───── Extracted information

-- pv_equiv track=rewrite | github.com/Antoni-AGH-WH/Programowanie | Python-gra-project/Gra4.py | produkcja_miasta
-- ===== SOURCE A (Python) =====
-- def produkcja_miasta(construction_que):
--     finished_list = []
--     a = list(construction_que.keys())
--     list_d = a.copy()
--     for element in list_d:
--         t_remaining = construction_que[element]
--         t_remaining = t_remaining - 1
--         if t_remaining == 0:
--             finished_list = finished_list + [element]
--             construction_que.pop(element)
--         else:
--             construction_que[element] = t_remaining
--     return construction_que, finished_list
-- ===== SOURCE B (Python) =====
-- def produkcja_miasta(construction_que):
--     finished_list = [k for k, v in construction_que.items() if v == 1]
--     for k in finished_list:
--         construction_que.pop(k)
--     for k in construction_que:
--         construction_que[k] -= 1
--     return construction_que, finished_list
-- ===== Notes on version B (the rewrite author's own statement) =====
-- stated objective: simpler
-- what changed: A's single fused loop over the keys (lookup, decrement, conditional pop per key) is reshaped into three plain in-place passes: collect the keys whose timer is 1, pop exactly those, then decrement every surviving entry.
import Mathlib
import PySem

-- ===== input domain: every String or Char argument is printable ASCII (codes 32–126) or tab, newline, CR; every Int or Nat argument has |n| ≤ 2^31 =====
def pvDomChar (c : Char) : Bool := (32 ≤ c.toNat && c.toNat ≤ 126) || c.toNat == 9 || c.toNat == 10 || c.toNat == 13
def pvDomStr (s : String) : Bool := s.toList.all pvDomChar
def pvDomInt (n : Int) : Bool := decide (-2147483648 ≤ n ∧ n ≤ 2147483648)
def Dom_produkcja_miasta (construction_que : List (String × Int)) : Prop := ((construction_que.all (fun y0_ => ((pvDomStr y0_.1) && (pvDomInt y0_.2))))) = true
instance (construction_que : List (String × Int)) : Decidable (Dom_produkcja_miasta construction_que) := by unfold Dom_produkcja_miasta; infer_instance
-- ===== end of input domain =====

-- B replaces A's single fused loop (per-key lookup, decrement, conditional pop) by three plain passes
-- (collect the keys at 1, pop them, decrement the survivors); equivalence is about the RETURN value
-- (the Python A and B both mutate the dict in place, to the same final contents).

-- ===== PORT A =====
def produkcja_miasta (construction_que : List (String × Int)) : (List (String × Int)) × List String :=
  let cq : PySem.Dict String Int := PySem.Dict.mk construction_que
  let a := cq.keys
  let list_d := a               -- a.copy()
  let r := list_d.foldl
    (fun (s : PySem.Dict String Int × List String) element =>
      let t_remaining := s.1.getD element 0 - 1   -- construction_que[element]; key present (comes from keys)
      if t_remaining = 0 then (s.1.erase element, s.2 ++ [element])   -- pop's value is discarded: erase
      else (s.1.insert element t_remaining, s.2))
    (cq, [])
  (r.1.items, r.2)

-- ===== PORT B =====
def produkcja_miasta_alt (construction_que : List (String × Int)) : (List (String × Int)) × List String :=
  let cq : PySem.Dict String Int := PySem.Dict.mk construction_que
  let finished_list := (cq.items.filter (fun p => p.2 == 1)).map Prod.fst
  let cq1 := finished_list.foldl (fun d k => d.erase k) cq            -- pop: key present, value discarded
  let cq2 := cq1.keys.foldl (fun d k => d.modify k 0 (· - 1)) cq1    -- construction_que[k] -= 1; key present
  (cq2.items, finished_list)

-- ===== PRECONDITION & SPEC =====
-- A Python dict has pairwise-distinct keys; association lists with a repeated key represent no dict
-- (A cannot be called on them), so Pre_ excludes exactly those lists.
def Pre_produkcja_miasta (construction_que : List (String × Int)) : Prop :=
  (construction_que.map Prod.fst).Nodup
instance (construction_que : List (String × Int)) : Decidable (Pre_produkcja_miasta construction_que) := by unfold Pre_produkcja_miasta; infer_instance

def pvWitness_produkcja_miasta : (List (String × Int)) := [("dom", 1), ("mur", 3), ("wieza", 0)]

def Spec_produkcja_miasta (construction_que : List (String × Int)) (out : (List (String × Int)) × List String) : Prop := out = produkcja_miasta_alt construction_que
instance (construction_que : List (String × Int)) (out : (List (String × Int)) × List String) : Decidable (Spec_produkcja_miasta construction_que out) := by unfold Spec_produkcja_miasta; infer_instance

-- ===== CLAIM (what is proved, stated in full; the proofs are below) =====
def Claim_equal_produkcja_miasta : Prop := ∀ (construction_que : List (String × Int)), Dom_produkcja_miasta construction_que → Pre_produkcja_miasta construction_que → Spec_produkcja_miasta construction_que (produkcja_miasta construction_que)

-- ===== LEMMAS AND PROOFS =====

/-- `find?` by key in a list whose prefix avoids the key hits the middle pair. -/
lemma pv_find_mid (pref rest : List (String × Int)) (k : String) (v : Int)
    (hp : k ∉ pref.map Prod.fst) :
    List.find? (fun p => p.1 == k) (pref ++ (k, v) :: rest) = some (k, v) := by
  induction pref with
  | nil =>
    rw [List.nil_append, List.find?_cons]
    simp
  | cons a t ih =>
    simp only [List.map_cons, List.mem_cons, not_or] at hp
    have hb : (a.1 == k) = false := beq_eq_false_iff_ne.mpr (fun hh => hp.1 hh.symm)
    rw [List.cons_append, List.find?_cons, hb]
    exact ih hp.2

lemma pv_getD_mid (pref rest : List (String × Int)) (k : String) (v d0 : Int)
    (hp : k ∉ pref.map Prod.fst) :
    (PySem.Dict.mk (pref ++ (k, v) :: rest)).getD k d0 = v := by
  simp [PySem.Dict.getD, PySem.Dict.get?, pv_find_mid pref rest k v hp]

lemma pv_filter_ne_key (l : List (String × Int)) (k : String) (h : k ∉ l.map Prod.fst) :
    l.filter (fun p => !(p.1 == k)) = l := by
  induction l with
  | nil => rfl
  | cons a t ih =>
    simp only [List.map_cons, List.mem_cons, not_or] at h
    have hb : (a.1 == k) = false := beq_eq_false_iff_ne.mpr (fun hh => h.1 hh.symm)
    rw [List.filter_cons]
    simp only [hb, Bool.not_false, if_pos]
    rw [ih h.2]

lemma pv_erase_mid (pref rest : List (String × Int)) (k : String) (v : Int)
    (hp : k ∉ pref.map Prod.fst) (hr : k ∉ rest.map Prod.fst) :
    (PySem.Dict.mk (pref ++ (k, v) :: rest)).erase k = PySem.Dict.mk (pref ++ rest) := by
  simp only [PySem.Dict.erase, List.filter_append, List.filter_cons,
    pv_filter_ne_key pref k hp, pv_filter_ne_key rest k hr]
  simp

lemma pv_map_ne_key (l : List (String × Int)) (k : String) (t : Int) (h : k ∉ l.map Prod.fst) :
    l.map (fun p => if p.1 = k then (k, t) else p) = l := by
  induction l with
  | nil => rfl
  | cons a tl ih =>
    simp only [List.map_cons, List.mem_cons, not_or] at h
    rw [List.map_cons, if_neg (fun hh => h.1 hh.symm), ih h.2]

lemma pv_insert_mid (pref rest : List (String × Int)) (k : String) (v t : Int)
    (hp : k ∉ pref.map Prod.fst) (hr : k ∉ rest.map Prod.fst) :
    (PySem.Dict.mk (pref ++ (k, v) :: rest)).insert k t = PySem.Dict.mk (pref ++ (k, t) :: rest) := by
  have hc : (PySem.Dict.mk (pref ++ (k, v) :: rest)).contains k = true := by
    rw [PySem.Dict.contains_iff_mem_keys]
    simp [PySem.Dict.keys]
  simp only [PySem.Dict.insert, hc, if_pos]
  simp only [List.map_append, List.map_cons, beq_iff_eq, if_pos]
  rw [pv_map_ne_key pref k t hp, pv_map_ne_key rest k t hr]

/-- A's fused loop, characterised: processed prefix `pref` untouched, the loop runs over `rest`. -/
lemma pv_loopA (rest : List (String × Int)) : ∀ (pref : List (String × Int)) (fin : List String),
    ((pref ++ rest).map Prod.fst).Nodup →
    (rest.map Prod.fst).foldl
      (fun (s : PySem.Dict String Int × List String) element =>
        let t_remaining := s.1.getD element 0 - 1
        if t_remaining = 0 then (s.1.erase element, s.2 ++ [element])
        else (s.1.insert element t_remaining, s.2))
      (PySem.Dict.mk (pref ++ rest), fin)
    = (PySem.Dict.mk (pref ++ rest.filterMap (fun p => if p.2 = 1 then none else some (p.1, p.2 - 1))),
       fin ++ (rest.filter (fun p => p.2 == 1)).map Prod.fst) := by
  induction rest with
  | nil => intro pref fin _; simp
  | cons p rest ih =>
    intro pref fin hnd
    obtain ⟨k, v⟩ := p
    have hnd' := hnd
    simp only [List.map_append, List.map_cons, List.nodup_append] at hnd'
    have hp : k ∉ pref.map Prod.fst := fun hmem => hnd'.2.2 k hmem k (by simp) rfl
    have hr : k ∉ rest.map Prod.fst := by
      have := hnd'.2.1; simp only [List.nodup_cons] at this; exact this.1
    simp only [List.map_cons, List.foldl_cons]
    rw [pv_getD_mid pref rest k v 0 hp]
    by_cases hv : v = 1
    · subst hv
      rw [if_pos (by norm_num)]
      rw [pv_erase_mid pref rest k 1 hp hr]
      have hnd2 : ((pref ++ rest).map Prod.fst).Nodup := by
        simp only [List.map_append, List.nodup_append]
        refine ⟨hnd'.1, (List.nodup_cons.mp hnd'.2.1).2, ?_⟩
        intro a ha b hb
        exact hnd'.2.2 a ha b (by simp [hb])
      rw [ih pref (fin ++ [k]) hnd2]
      simp [List.append_assoc]
    · have hne : ¬ (v - 1 = 0) := by omega
      rw [if_neg hne]
      rw [pv_insert_mid pref rest k v (v - 1) hp hr]
      have hass : pref ++ (k, v - 1) :: rest = (pref ++ [(k, v - 1)]) ++ rest := by simp
      have hnd2 : (((pref ++ [(k, v - 1)]) ++ rest).map Prod.fst).Nodup := by
        have he : ((pref ++ [(k, v - 1)]) ++ rest).map Prod.fst
             = (pref ++ (k, v) :: rest).map Prod.fst := by simp
        rw [he]; exact hnd
      rw [hass, ih (pref ++ [(k, v - 1)]) fin hnd2]
      have hfv : ((v : Int) == 1) = false := beq_eq_false_iff_ne.mpr hv
      simp [hfv, hv, List.append_assoc]

/-- B's erase pass: popping a list of keys filters the items. -/
lemma pv_foldl_erase (ks : List String) : ∀ (d : List (String × Int)),
    ks.foldl (fun (d : PySem.Dict String Int) k => d.erase k) (PySem.Dict.mk d)
    = PySem.Dict.mk (d.filter (fun p => !(decide (p.1 ∈ ks)))) := by
  induction ks with
  | nil => intro d; simp
  | cons k ks ih =>
    intro d
    simp only [List.foldl_cons]
    rw [show (PySem.Dict.mk d).erase k = PySem.Dict.mk (d.filter (fun p => !(p.1 == k))) from by
      simp [PySem.Dict.erase]]
    rw [ih]
    congr 1
    rw [List.filter_filter]
    apply List.filter_congr
    intro p _
    by_cases h1 : p.1 = k <;> simp [h1]

/-- B's decrement pass, characterised the same way as A's loop. -/
lemma pv_loopB (rest : List (String × Int)) : ∀ (pref : List (String × Int)),
    ((pref ++ rest).map Prod.fst).Nodup →
    (rest.map Prod.fst).foldl
      (fun (d : PySem.Dict String Int) k => d.modify k 0 (· - 1))
      (PySem.Dict.mk (pref ++ rest))
    = PySem.Dict.mk (pref ++ rest.map (fun p => (p.1, p.2 - 1))) := by
  induction rest with
  | nil => intro pref _; simp
  | cons p rest ih =>
    intro pref hnd
    obtain ⟨k, v⟩ := p
    have hnd' := hnd
    simp only [List.map_append, List.map_cons, List.nodup_append] at hnd'
    have hp : k ∉ pref.map Prod.fst := fun hmem => hnd'.2.2 k hmem k (by simp) rfl
    have hr : k ∉ rest.map Prod.fst := by
      have := hnd'.2.1; simp only [List.nodup_cons] at this; exact this.1
    simp only [List.map_cons, List.foldl_cons]
    rw [show (PySem.Dict.mk (pref ++ (k, v) :: rest)).modify k 0 (· - 1)
        = PySem.Dict.mk (pref ++ (k, v - 1) :: rest) from by
      simp only [PySem.Dict.modify]
      rw [pv_getD_mid pref rest k v 0 hp, pv_insert_mid pref rest k v (v - 1) hp hr]]
    have hass : pref ++ (k, v - 1) :: rest = (pref ++ [(k, v - 1)]) ++ rest := by simp
    have hnd2 : (((pref ++ [(k, v - 1)]) ++ rest).map Prod.fst).Nodup := by
      have he : ((pref ++ [(k, v - 1)]) ++ rest).map Prod.fst
           = (pref ++ (k, v) :: rest).map Prod.fst := by simp
      rw [he]; exact hnd
    rw [hass, ih (pref ++ [(k, v - 1)]) hnd2]
    simp [List.append_assoc]

lemma pv_filterMap_eq (q : List (String × Int)) :
    q.filterMap (fun p => if p.2 = 1 then none else some (p.1, p.2 - 1))
    = (q.filter (fun p => !(p.2 == 1))).map (fun p => (p.1, p.2 - 1)) := by
  induction q with
  | nil => rfl
  | cons p t ih =>
    by_cases h : p.2 = 1 <;> simp [h, ih]

/-- For nodup keys, a key is among the finished keys iff its value is 1. -/
lemma pv_mem_fin (q : List (String × Int)) (hnd : (q.map Prod.fst).Nodup)
    (p : String × Int) (hp : p ∈ q) :
    (p.1 ∈ (q.filter (fun p => p.2 == 1)).map Prod.fst) ↔ p.2 = 1 := by
  constructor
  · intro h
    simp only [List.mem_map, List.mem_filter] at h
    obtain ⟨p', ⟨hp', hv'⟩, hk⟩ := h
    have hpp : p' = p := List.inj_on_of_nodup_map hnd hp' hp hk
    subst hpp
    simpa using hv'
  · intro h
    exact List.mem_map.mpr ⟨p, List.mem_filter.mpr ⟨hp, by simpa using h⟩, rfl⟩

-- ===== VERDICT (by name: the statement is the Claim_ definition above) =====
theorem produkcja_miasta_spec : Claim_equal_produkcja_miasta := by
  intro q _ hpre
  have hndq : (q.map Prod.fst).Nodup := hpre
  simp only [Spec_produkcja_miasta, produkcja_miasta, produkcja_miasta_alt]
  have hkeys : ∀ l : List (String × Int), (PySem.Dict.mk l).keys = l.map Prod.fst := fun _ => rfl
  rw [hkeys q]
  -- A side
  have hA := pv_loopA q [] [] (by simpa using hndq)
  simp only [List.nil_append] at hA
  rw [hA]
  -- B side: erase pass
  have hB1 := pv_foldl_erase ((q.filter (fun p => p.2 == 1)).map Prod.fst) q
  have hfilt : q.filter (fun p => !(decide (p.1 ∈ (q.filter (fun p => p.2 == 1)).map Prod.fst)))
      = q.filter (fun p => !(p.2 == 1)) := by
    apply List.filter_congr
    intro p hp
    have hm := pv_mem_fin q hndq p hp
    by_cases h1 : p.2 = 1 <;> simp [h1, hm]
  rw [hfilt] at hB1
  rw [hB1]
  -- B side: decrement pass
  have hsub : List.Sublist ((q.filter (fun p => !(p.2 == 1))).map Prod.fst) (q.map Prod.fst) :=
    List.filter_sublist.map Prod.fst
  have hnd2 : ((q.filter (fun p => !(p.2 == 1))).map Prod.fst).Nodup := hndq.sublist hsub
  rw [hkeys (q.filter (fun p => !(p.2 == 1)))]
  have hB2 := pv_loopB (q.filter (fun p => !(p.2 == 1))) [] (by simpa using hnd2)
  simp only [List.nil_append] at hB2
  rw [hB2]
  simp [pv_filterMap_eq q]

──────────

Produce only the lines from the line containing "-- ===== PORT A" through the line containing "def pvWitness_produkcja_miasta : (List", inclusive of both, exactly as they stand in the entries above.

-- ===== PORT A =====
def produkcja_miasta (construction_que : List (String × Int)) : (List (String × Int)) × List String :=
  let cq : PySem.Dict String Int := PySem.Dict.mk construction_que
  let a := cq.keys
  let list_d := a               -- a.copy()
  let r := list_d.foldl
    (fun (s : PySem.Dict String Int × List String) element =>
      let t_remaining := s.1.getD element 0 - 1   -- construction_que[element]; key present (comes from keys)
      if t_remaining = 0 then (s.1.erase element, s.2 ++ [element])   -- pop's value is discarded: erase
      else (s.1.insert element t_remaining, s.2))
    (cq, [])
  (r.1.items, r.2)

-- ===== PORT B =====
def produkcja_miasta_alt (construction_que : List (String × Int)) : (List (String × Int)) × List String :=
  let cq : PySem.Dict String Int := PySem.Dict.mk construction_que
  let finished_list := (cq.items.filter (fun p => p.2 == 1)).map Prod.fst
  let cq1 := finished_list.foldl (fun d k => d.erase k) cq            -- pop: key present, value discarded
  let cq2 := cq1.keys.foldl (fun d k => d.modify k 0 (· - 1)) cq1    -- construction_que[k] -= 1; key present
  (cq2.items, finished_list)

-- ===== PRECONDITION & SPEC =====
-- A Python dict has pairwise-distinct keys; association lists with a repeated key represent no dict
-- (A cannot be called on them), so Pre_ excludes exactly those lists.
def Pre_produkcja_miasta (construction_que : List (String × Int)) : Prop :=
  (construction_que.map Prod.fst).Nodup
instance (construction_que : List (String × Int)) : Decidable (Pre_produkcja_miasta construction_que) := by unfold Pre_produkcja_miasta; infer_instance

def pvWitness_produkcja_miasta : (List (String × Int)) := [("dom", 1), ("mur", 3), ("wieza", 0)]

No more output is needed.